Your answer should be every line of the entries that has the string "instance" in it.

§ Data
>>>
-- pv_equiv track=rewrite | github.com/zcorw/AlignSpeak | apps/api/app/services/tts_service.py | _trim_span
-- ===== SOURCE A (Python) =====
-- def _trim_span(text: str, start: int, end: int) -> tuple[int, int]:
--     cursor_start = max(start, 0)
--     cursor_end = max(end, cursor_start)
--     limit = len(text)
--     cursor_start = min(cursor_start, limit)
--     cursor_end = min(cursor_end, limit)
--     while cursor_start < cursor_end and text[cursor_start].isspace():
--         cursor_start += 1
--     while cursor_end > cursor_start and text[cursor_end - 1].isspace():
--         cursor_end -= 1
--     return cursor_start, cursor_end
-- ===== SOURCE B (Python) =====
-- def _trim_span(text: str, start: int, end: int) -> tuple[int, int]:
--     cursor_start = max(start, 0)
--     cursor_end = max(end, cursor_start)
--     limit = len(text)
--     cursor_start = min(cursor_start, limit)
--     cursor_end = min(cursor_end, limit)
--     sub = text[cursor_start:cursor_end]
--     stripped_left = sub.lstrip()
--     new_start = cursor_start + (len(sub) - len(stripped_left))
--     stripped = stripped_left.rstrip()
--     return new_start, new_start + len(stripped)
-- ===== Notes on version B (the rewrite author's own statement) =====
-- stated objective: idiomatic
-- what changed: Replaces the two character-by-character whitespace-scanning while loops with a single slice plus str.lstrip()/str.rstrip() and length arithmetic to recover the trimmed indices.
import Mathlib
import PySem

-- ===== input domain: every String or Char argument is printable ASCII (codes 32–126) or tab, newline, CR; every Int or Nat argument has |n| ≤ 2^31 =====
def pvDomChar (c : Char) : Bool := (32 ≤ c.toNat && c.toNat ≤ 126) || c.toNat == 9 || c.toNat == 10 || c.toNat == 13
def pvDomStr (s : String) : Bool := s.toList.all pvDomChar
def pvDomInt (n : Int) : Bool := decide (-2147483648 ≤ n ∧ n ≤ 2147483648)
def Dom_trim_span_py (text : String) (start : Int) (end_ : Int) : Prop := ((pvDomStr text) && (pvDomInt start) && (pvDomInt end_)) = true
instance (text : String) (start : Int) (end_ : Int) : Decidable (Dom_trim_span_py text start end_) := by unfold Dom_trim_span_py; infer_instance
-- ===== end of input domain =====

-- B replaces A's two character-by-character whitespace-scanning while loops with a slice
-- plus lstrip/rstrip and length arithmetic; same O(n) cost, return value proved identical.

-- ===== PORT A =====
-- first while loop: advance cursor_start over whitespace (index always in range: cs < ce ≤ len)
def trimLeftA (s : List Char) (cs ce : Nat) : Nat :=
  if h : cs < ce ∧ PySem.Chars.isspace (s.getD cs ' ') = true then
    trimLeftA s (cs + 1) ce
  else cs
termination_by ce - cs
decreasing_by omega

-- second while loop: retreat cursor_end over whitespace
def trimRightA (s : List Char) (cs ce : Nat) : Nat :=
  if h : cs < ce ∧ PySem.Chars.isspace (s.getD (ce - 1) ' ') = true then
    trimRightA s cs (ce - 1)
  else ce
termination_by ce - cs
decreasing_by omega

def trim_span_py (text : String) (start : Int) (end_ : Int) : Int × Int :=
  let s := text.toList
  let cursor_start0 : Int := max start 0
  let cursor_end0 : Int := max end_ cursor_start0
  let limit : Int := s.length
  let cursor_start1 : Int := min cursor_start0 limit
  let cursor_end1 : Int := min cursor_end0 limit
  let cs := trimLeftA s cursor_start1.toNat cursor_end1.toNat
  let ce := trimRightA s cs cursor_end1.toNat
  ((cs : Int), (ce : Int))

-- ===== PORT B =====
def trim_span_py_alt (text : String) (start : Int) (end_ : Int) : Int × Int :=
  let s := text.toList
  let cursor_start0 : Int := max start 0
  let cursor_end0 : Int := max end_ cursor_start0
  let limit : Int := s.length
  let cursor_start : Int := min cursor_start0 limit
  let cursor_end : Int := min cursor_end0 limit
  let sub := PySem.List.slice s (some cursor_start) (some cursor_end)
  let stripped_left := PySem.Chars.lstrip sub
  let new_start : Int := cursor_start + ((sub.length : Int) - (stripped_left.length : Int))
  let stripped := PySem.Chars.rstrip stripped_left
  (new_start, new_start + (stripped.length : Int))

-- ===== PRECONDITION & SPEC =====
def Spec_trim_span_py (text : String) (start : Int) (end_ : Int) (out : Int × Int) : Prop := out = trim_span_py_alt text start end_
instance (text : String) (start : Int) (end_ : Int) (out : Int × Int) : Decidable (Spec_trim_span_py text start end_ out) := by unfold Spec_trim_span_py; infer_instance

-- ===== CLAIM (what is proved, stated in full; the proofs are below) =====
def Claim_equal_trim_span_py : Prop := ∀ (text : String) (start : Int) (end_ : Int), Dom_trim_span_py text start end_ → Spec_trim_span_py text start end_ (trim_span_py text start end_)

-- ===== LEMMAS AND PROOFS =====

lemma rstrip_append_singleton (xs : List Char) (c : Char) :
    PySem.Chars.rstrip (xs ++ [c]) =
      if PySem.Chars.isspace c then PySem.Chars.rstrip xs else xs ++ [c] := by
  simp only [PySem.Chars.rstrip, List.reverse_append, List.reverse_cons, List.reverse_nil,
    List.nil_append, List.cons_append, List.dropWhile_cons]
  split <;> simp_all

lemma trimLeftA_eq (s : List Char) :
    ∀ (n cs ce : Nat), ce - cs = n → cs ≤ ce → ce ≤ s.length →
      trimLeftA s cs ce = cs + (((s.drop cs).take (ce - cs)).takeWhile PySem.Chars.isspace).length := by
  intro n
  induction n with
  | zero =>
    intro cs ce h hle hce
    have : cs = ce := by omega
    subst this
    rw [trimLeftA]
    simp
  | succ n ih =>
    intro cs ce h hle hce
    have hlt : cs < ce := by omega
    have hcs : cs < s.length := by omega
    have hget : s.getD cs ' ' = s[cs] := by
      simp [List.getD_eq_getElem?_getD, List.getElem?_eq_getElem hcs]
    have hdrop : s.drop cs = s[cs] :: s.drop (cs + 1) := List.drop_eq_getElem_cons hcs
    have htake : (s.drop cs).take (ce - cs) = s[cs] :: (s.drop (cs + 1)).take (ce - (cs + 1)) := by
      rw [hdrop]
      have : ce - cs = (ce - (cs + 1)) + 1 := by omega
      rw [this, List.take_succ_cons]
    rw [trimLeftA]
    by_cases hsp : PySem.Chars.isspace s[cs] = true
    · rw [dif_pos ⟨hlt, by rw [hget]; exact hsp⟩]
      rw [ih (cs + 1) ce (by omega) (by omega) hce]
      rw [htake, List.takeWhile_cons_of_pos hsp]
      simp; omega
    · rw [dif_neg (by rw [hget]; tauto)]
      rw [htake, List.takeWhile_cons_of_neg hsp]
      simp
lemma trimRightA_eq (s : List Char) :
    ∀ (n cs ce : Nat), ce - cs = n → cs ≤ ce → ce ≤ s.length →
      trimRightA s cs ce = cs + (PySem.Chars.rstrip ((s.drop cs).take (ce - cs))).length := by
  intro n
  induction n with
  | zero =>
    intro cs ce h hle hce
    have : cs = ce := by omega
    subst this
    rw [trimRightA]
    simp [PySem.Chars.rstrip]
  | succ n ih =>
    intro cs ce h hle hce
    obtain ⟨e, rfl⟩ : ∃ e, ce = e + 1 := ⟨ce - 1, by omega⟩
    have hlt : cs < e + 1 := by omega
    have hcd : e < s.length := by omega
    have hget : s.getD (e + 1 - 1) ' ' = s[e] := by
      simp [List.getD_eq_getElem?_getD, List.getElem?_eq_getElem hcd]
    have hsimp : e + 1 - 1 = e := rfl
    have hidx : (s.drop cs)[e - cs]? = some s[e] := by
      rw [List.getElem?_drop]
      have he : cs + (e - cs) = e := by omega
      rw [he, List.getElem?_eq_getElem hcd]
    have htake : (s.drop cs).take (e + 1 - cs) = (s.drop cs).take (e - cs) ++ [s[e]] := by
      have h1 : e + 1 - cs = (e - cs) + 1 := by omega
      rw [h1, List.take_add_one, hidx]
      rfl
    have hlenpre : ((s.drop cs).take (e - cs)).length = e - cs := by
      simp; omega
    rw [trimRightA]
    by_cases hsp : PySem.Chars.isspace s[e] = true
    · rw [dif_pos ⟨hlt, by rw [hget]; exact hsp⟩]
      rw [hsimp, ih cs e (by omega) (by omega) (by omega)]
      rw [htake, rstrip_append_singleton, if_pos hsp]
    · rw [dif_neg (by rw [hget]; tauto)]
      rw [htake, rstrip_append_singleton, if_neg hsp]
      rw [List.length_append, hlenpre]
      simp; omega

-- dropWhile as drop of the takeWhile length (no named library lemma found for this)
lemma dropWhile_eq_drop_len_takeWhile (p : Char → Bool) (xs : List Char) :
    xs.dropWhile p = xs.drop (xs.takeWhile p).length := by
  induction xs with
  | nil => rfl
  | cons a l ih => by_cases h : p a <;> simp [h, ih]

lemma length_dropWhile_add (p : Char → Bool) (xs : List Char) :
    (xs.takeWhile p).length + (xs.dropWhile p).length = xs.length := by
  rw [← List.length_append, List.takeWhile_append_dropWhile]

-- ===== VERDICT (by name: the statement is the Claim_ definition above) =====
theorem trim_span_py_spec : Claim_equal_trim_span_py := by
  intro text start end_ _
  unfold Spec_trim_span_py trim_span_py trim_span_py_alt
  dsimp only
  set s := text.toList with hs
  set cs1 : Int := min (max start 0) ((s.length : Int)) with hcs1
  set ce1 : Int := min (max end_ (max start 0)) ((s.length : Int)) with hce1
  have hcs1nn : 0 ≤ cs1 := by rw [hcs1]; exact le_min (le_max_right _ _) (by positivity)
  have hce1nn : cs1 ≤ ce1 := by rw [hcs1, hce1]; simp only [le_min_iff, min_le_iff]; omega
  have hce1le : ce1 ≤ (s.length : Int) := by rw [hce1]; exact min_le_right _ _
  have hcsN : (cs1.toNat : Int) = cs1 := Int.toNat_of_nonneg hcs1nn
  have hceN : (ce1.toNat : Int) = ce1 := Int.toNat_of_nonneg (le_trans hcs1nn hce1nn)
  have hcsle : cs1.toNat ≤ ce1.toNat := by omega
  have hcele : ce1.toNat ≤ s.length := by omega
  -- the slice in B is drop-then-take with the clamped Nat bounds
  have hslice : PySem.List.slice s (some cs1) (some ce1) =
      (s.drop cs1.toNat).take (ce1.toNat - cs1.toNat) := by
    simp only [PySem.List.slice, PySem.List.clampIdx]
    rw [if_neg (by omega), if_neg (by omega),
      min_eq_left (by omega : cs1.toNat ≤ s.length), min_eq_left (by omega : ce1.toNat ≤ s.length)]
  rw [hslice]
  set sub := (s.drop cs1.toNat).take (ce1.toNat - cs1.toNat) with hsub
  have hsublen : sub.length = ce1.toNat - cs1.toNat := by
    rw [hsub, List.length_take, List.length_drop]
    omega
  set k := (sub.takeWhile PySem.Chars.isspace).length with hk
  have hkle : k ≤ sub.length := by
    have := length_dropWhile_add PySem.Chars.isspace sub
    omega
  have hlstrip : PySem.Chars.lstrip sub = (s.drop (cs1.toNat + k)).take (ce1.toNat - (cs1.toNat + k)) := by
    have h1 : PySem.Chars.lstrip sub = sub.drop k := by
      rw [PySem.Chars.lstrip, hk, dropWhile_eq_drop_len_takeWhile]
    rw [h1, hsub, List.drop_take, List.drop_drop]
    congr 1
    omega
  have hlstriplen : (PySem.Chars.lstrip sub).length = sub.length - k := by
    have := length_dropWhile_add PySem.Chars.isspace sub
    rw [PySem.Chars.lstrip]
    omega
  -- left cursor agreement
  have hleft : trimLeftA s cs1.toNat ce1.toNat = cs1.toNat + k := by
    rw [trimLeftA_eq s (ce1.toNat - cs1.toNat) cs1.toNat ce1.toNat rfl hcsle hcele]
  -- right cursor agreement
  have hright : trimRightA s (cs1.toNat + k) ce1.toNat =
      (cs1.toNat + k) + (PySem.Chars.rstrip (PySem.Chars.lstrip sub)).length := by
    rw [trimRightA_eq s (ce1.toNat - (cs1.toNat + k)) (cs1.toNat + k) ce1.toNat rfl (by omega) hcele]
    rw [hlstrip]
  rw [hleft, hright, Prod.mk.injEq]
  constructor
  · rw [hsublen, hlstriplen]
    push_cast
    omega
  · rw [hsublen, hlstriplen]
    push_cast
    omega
<<<
§ Written solution
instance (text : String) (start : Int) (end_ : Int) : Decidable (Dom_trim_span_py text start end_) := by unfold Dom_trim_span_py; infer_instance
instance (text : String) (start : Int) (end_ : Int) (out : Int × Int) : Decidable (Spec_trim_span_py text start end_ out) := by unfold Spec_trim_span_py; infer_instance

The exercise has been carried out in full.